“Get out of the way, Shitty Kitty.”
“Oh, Winston. You’re such a good doggie. Yes you are, my sweet boy.”
Every time I hear her dismiss the cat with verbal abuse and cuddle the dog with kisses, I have flashbacks to my childhood. It seemed to me like there always had to be a bad child.
I wasn’t the good daughter because I got straight A’s on my report card. That was expected of me and never rewarded. No, I was the good daughter because my brother smoked pot. I was good because he was a “Druggie” son.
And then if I screwed up, like getting drunk or having a hickey on my neck… Well, actually, my brother was gone by then. They sent him to sleep under the bushes on a golfcourse.
The second round of Good-Child-Bad-Child would be between me and my little sister, a step-sister (same mother, different father). Surely, I could never win that round as she had two parents and I didn’t. My mother always argues that she treats all of her children the same and that if there were any discrepancies, it was my step-father’s fault. My question is “Did she love us all and shower us with kisses and kindness?” Spoken like the true “ungrateful bitch” that I am.
Being raised in an environment of Black & White Thinking is directly responsible for some of my strongest faults (or strongest weaknesses?). I need to hear the words “Good girl.” I feel extreme emotional discomfort while waiting for the praise that should follow a job well done. I looked to my teachers for confirmation that I was a good girl. I looked to my bosses for confirmation that I was a good girl. I looked to my boyfriends for confirmation that I was a good girl. I am needy for praise.
I still feel like I am in competition with my classmates, my coworkers, and my friends because only one of us can be the good child. The rest have to settle for being dismissed, and no-one wants to feel like they don’t matter. Feeling unloved is the worst, even if it is an illusion.
Does my mommy love me? Hell ya! She just has unreasonable expectations and when I fall short, she doesn’t know how to express herself lovingly. She learned that from her father who learned it from his mother; and I learned it from her. It is a constant struggle for me to remember that every person is special and unique. I should not lay the burden of my perfectionist expectations on another person’s head. Laying my unreasonable expectations on my spouse, for example, made us both miserable as no-one alive can measure up to the oppressive standards that I place on myself. Sometimes I can’t even do it.
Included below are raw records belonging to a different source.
-- pv_equiv track=rewrite | github.com/emmanuelniamba/Centralesupelec_risk_identification | srcc/utils/function.py | get_page_statistics
-- ===== SOURCE A (Python) =====
-- def get_page_statistics(pages):
--     """
--     Calcule des statistiques sur les pages.
--
--     Args:
--         pages (list): Liste des pages
--
--     Returns:
--         dict: Statistiques des pages
--     """
--     if not pages:
--         return {"total_pages": 0, "total_chars": 0, "avg_chars_per_page": 0}
--
--     total_chars = sum(len(page) for page in pages)
--
--     return {
--         "total_pages": len(pages),
--         "total_chars": total_chars,
--         "avg_chars_per_page": total_chars // len(pages) if pages else 0,
--         "shortest_page": min(len(page) for page in pages) if pages else 0,
--         "longest_page": max(len(page) for page in pages) if pages else 0
--     }
-- ===== SOURCE B (Python) =====
-- def get_page_statistics(pages):
--     if not pages:
--         return {"total_pages": 0, "total_chars": 0, "avg_chars_per_page": 0}
--     total_chars = 0
--     shortest = longest = len(pages[0])
--     count = 0
--     for page in pages:
--         l = len(page)
--         total_chars += l
--         if l < shortest:
--             shortest = l
--         if longest < l:
--             longest = l
--         count += 1
--     return {
--         "total_pages": count,
--         "total_chars": total_chars,
--         "avg_chars_per_page": total_chars // count,
--         "shortest_page": shortest,
--         "longest_page": longest,
--     }
-- ===== Notes on version B (the rewrite author's own statement) =====
-- stated objective: alternative
-- what changed: Replaces A's four separate generator passes (sum, min, max, plus len) with one explicit loop that accumulates total, running shortest/longest and a count in a single traversal.
import Mathlib
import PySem

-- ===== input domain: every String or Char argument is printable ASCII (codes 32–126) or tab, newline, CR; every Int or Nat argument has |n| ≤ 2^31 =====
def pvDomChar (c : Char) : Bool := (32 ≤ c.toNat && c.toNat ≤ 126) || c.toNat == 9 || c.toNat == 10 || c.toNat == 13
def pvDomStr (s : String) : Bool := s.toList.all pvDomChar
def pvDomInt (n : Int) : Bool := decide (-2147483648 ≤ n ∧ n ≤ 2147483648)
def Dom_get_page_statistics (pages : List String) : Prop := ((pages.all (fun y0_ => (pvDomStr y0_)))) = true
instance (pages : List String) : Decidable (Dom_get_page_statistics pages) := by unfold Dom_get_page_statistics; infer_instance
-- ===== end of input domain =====

-- B folds A's four separate passes (len, sum, min, max) into one accumulating loop; same O(n) cost.

-- ===== PORT A =====
def get_page_statistics (pages : List String) : List (String × Int) :=
  if pages = [] then
    [("total_pages", 0), ("total_chars", 0), ("avg_chars_per_page", 0)]
  else
    let total_chars : Int := (pages.map (fun page => PySem.Str.len page)).foldl (· + ·) 0
    [("total_pages", (pages.length : Int)),
     ("total_chars", total_chars),
     ("avg_chars_per_page", if pages ≠ [] then PySem.Int.floordiv total_chars (pages.length : Int) else 0),
     ("shortest_page", if pages ≠ [] then (PySem.List.min? (pages.map (fun page => PySem.Str.len page)) (fun x => x)).getD 0 else 0),
     ("longest_page", if pages ≠ [] then (PySem.List.max? (pages.map (fun page => PySem.Str.len page)) (fun x => x)).getD 0 else 0)]

-- ===== PORT B =====
-- state: (total_chars, shortest, longest, count)
def pvStatsLoop (pages : List String) (st : Int × Int × Int × Int) : Int × Int × Int × Int :=
  pages.foldl
    (fun st page =>
      let l := PySem.Str.len page
      (st.1 + l,
       if l < st.2.1 then l else st.2.1,
       if st.2.2.1 < l then l else st.2.2.1,
       st.2.2.2 + 1))
    st

def get_page_statistics_alt (pages : List String) : List (String × Int) :=
  match pages with
  | [] => [("total_pages", 0), ("total_chars", 0), ("avg_chars_per_page", 0)]
  | p0 :: _ =>
    let l0 := PySem.Str.len p0
    let st := pvStatsLoop pages (0, l0, l0, 0)
    [("total_pages", st.2.2.2),
     ("total_chars", st.1),
     ("avg_chars_per_page", PySem.Int.floordiv st.1 st.2.2.2),
     ("shortest_page", st.2.1),
     ("longest_page", st.2.2.1)]

-- ===== PRECONDITION & SPEC =====
def Spec_get_page_statistics (pages : List String) (out : List (String × Int)) : Prop := out = get_page_statistics_alt pages
instance (pages : List String) (out : List (String × Int)) : Decidable (Spec_get_page_statistics pages out) := by unfold Spec_get_page_statistics; infer_instance

-- ===== CLAIM (what is proved, stated in full; the proofs are below) =====
def Claim_equal_get_page_statistics : Prop := ∀ (pages : List String), Dom_get_page_statistics pages → Spec_get_page_statistics pages (get_page_statistics pages)

-- ===== LEMMAS AND PROOFS =====

theorem pvStatsLoop_eq (xs : List String) (t sh lo n : Int) :
    pvStatsLoop xs (t, sh, lo, n) =
      ((xs.map (fun p => PySem.Str.len p)).foldl (· + ·) t,
       (xs.map (fun p => PySem.Str.len p)).foldl min sh,
       (xs.map (fun p => PySem.Str.len p)).foldl max lo,
       n + xs.length) := by
  induction xs generalizing t sh lo n with
  | nil => simp [pvStatsLoop]
  | cons p rest ih =>
    simp only [pvStatsLoop, List.foldl_cons, List.map_cons] at *
    rw [ih]
    have hmin : (if PySem.Str.len p < sh then PySem.Str.len p else sh) = min sh (PySem.Str.len p) := by
      simp [min_def]; split_ifs <;> omega
    have hmax : (if lo < PySem.Str.len p then PySem.Str.len p else lo) = max lo (PySem.Str.len p) := by
      simp [max_def]; split_ifs <;> omega
    rw [hmin, hmax]
    simp [List.length_cons]
    omega

-- ===== VERDICT (by name: the statement is the Claim_ definition above) =====
theorem get_page_statistics_spec : Claim_equal_get_page_statistics := by
  intro pages _
  unfold Spec_get_page_statistics
  cases pages with
  | nil => rfl
  | cons p rest =>
    simp only [get_page_statistics, get_page_statistics_alt]
    rw [pvStatsLoop_eq]
    simp [PySem.List.min?_id_cons, PySem.List.max?_id_cons, min_self, max_self]
-- pv_equiv track=rewrite | github.com/tomomist12-sketch/hs-hts-tool | app.py | _build_description_from_specifics
-- ===== SOURCE A (Python) =====
-- from typing import Dict, List, Optional, Set, Tuple
--
-- def _build_description_from_specifics(specifics: Dict[str, str]) -> str:
--     """
--     Item Specifics から判定に有用なテキストを構築する。
--     Brand, Material, Type 等の情報をキーワードとして追加。
--     """
--     parts = []
--     # 判定に有用なフィールドを優先抽出
--     priority_keys = [
--         "Brand", "Material", "Type", "Style", "Department", "Product Type",
--         "Category", "Sub-Type", "Product Line", "Model", "MPN",
--         "Manufacturer Part Number", "Color", "Size", "Pattern",
--         "Fabric Type", "Outer Shell Material", "Upper Material",
--         "Sole Material", "Features", "Intended Use", "Sport",
--         # 日本語キー
--         "ブランド", "素材", "タイプ", "カテゴリ",
--     ]
--     seen = set()  # type: Set[str]
--     for key in priority_keys:
--         if key in specifics:
--             val = specifics[key]
--             parts.append(f"{key}: {val}")
--             seen.add(key)
--
--     # 残りのキーも追加（ただし冗長を避ける）
--     for key, val in specifics.items():
--         if key not in seen and val and val.lower() not in ("n/a", "does not apply", "-"):
--             parts.append(f"{key}: {val}")
--
--     return " | ".join(parts)
-- ===== SOURCE B (Python) =====
-- def _build_description_from_specifics(specifics):
--     priority_keys = [
--         "Brand", "Material", "Type", "Style", "Department", "Product Type",
--         "Category", "Sub-Type", "Product Line", "Model", "MPN",
--         "Manufacturer Part Number", "Color", "Size", "Pattern",
--         "Fabric Type", "Outer Shell Material", "Upper Material",
--         "Sole Material", "Features", "Intended Use", "Sport",
--         "ブランド", "素材", "タイプ", "カテゴリ",
--     ]
--     sentinel = len(priority_keys)
--
--     def rank(key):
--         return priority_keys.index(key) if key in priority_keys else sentinel
--
--     parts = []
--     for key, val in sorted(specifics.items(), key=lambda kv: rank(kv[0])):
--         if key in priority_keys:
--             parts.append(f"{key}: {val}")
--         elif val and val.lower() not in ("n/a", "does not apply", "-"):
--             parts.append(f"{key}: {val}")
--     return " | ".join(parts)
-- ===== Notes on version B (the rewrite author's own statement) =====
-- stated objective: alternative
-- what changed: Replaces A's two passes (a priority-key scan with a 'seen' set, then a filtered pass over the remaining items) by a single stable-sorted pass over the items keyed by each key's rank in the priority list, emitting priority keys unconditionally and filtering only the rest.
import Mathlib
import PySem

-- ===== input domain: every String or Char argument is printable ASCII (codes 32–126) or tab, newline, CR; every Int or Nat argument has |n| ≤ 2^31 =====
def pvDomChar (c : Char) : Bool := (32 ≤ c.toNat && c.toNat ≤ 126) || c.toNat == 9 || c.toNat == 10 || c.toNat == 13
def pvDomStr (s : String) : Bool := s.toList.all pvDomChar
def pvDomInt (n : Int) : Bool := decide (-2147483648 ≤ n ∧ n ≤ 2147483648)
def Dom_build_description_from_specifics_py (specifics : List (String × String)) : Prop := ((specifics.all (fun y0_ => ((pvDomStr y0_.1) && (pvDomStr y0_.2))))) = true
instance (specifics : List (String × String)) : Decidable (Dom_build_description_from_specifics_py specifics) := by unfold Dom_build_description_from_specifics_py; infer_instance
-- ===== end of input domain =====
lemma pvCov_tail (d : Nat → Int) (x : Nat) (l : List Nat) (h : pvCov d (x :: l)) : pvCov d l := by
  cases l with
  | nil => trivial
  | cons b t => exact h.2.2.2

lemma pvCov_dropWhile (d : Nat → Int) (p : Nat → Bool) :
    ∀ l, pvCov d l → pvCov d (l.dropWhile p) := by
  intro l
  induction l with
  | nil => intro _; simpa using trivial
  | cons x t ih =>
    intro h
    rw [List.dropWhile_cons]
    split
    · exact ih (pvCov_tail d x t h)
    · exact h

lemma pvCov_pairwise (d : Nat → Int) : ∀ l, pvCov d l → l.Pairwise (fun a b => b < a) := by
  intro l
  induction l with
  | nil => intro _; exact List.Pairwise.nil
  | cons a t ih =>
    intro h
    cases t with
    | nil => simp
    | cons b t' =>
      have hpw := ih h.2.2.2
      refine List.Pairwise.cons ?_ hpw
      intro x hx
      rcases List.mem_cons.mp hx with rfl | hx
      · exact h.1
      · have := (List.pairwise_cons.mp hpw).1 x hx
        exact this.trans h.1

lemma pvCov_dominate (d : Nat → Int) :
    ∀ l, pvCov d l → ∀ hd, l.head? = some hd → ∀ r, r ≤ hd →
      ∃ a ∈ l, r ≤ a ∧ d a ≤ d r := by
  intro l
  induction l with
  | nil => intro _ hd h; simp at h
  | cons a t ih =>
    intro hcov hd hhd r hr
    simp only [List.head?_cons, Option.some.injEq] at hhd
    subst hhd
    rcases eq_or_lt_of_le hr with rfl | hlt
    · exact ⟨r, List.mem_cons_self, le_refl r, le_refl (d r)⟩
    · cases t with
      | nil =>
        exact ⟨a, List.mem_cons_self, le_of_lt hlt, hcov r hlt⟩
      | cons b t' =>
        by_cases hb : r ≤ b
        · obtain ⟨x, hx, h1, h2⟩ := ih hcov.2.2.2 b rfl r hb
          exact ⟨x, List.mem_cons_of_mem a hx, h1, h2⟩
        · rw [not_le] at hb
          exact ⟨a, List.mem_cons_self, le_of_lt hlt, hcov.2.2.1 r hb hlt⟩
Black & White Thinking, good child versus bad child, unreasonable expectations, a need for overt praise… these are my family’s legacy to me. Well, I reject it because I think it’s crap! I am a good daughter and my brother is a good son, and we can both be good children simultaneously. I love him and he loves me. More importantly, we are unique and special, and good human beings. That should be enough.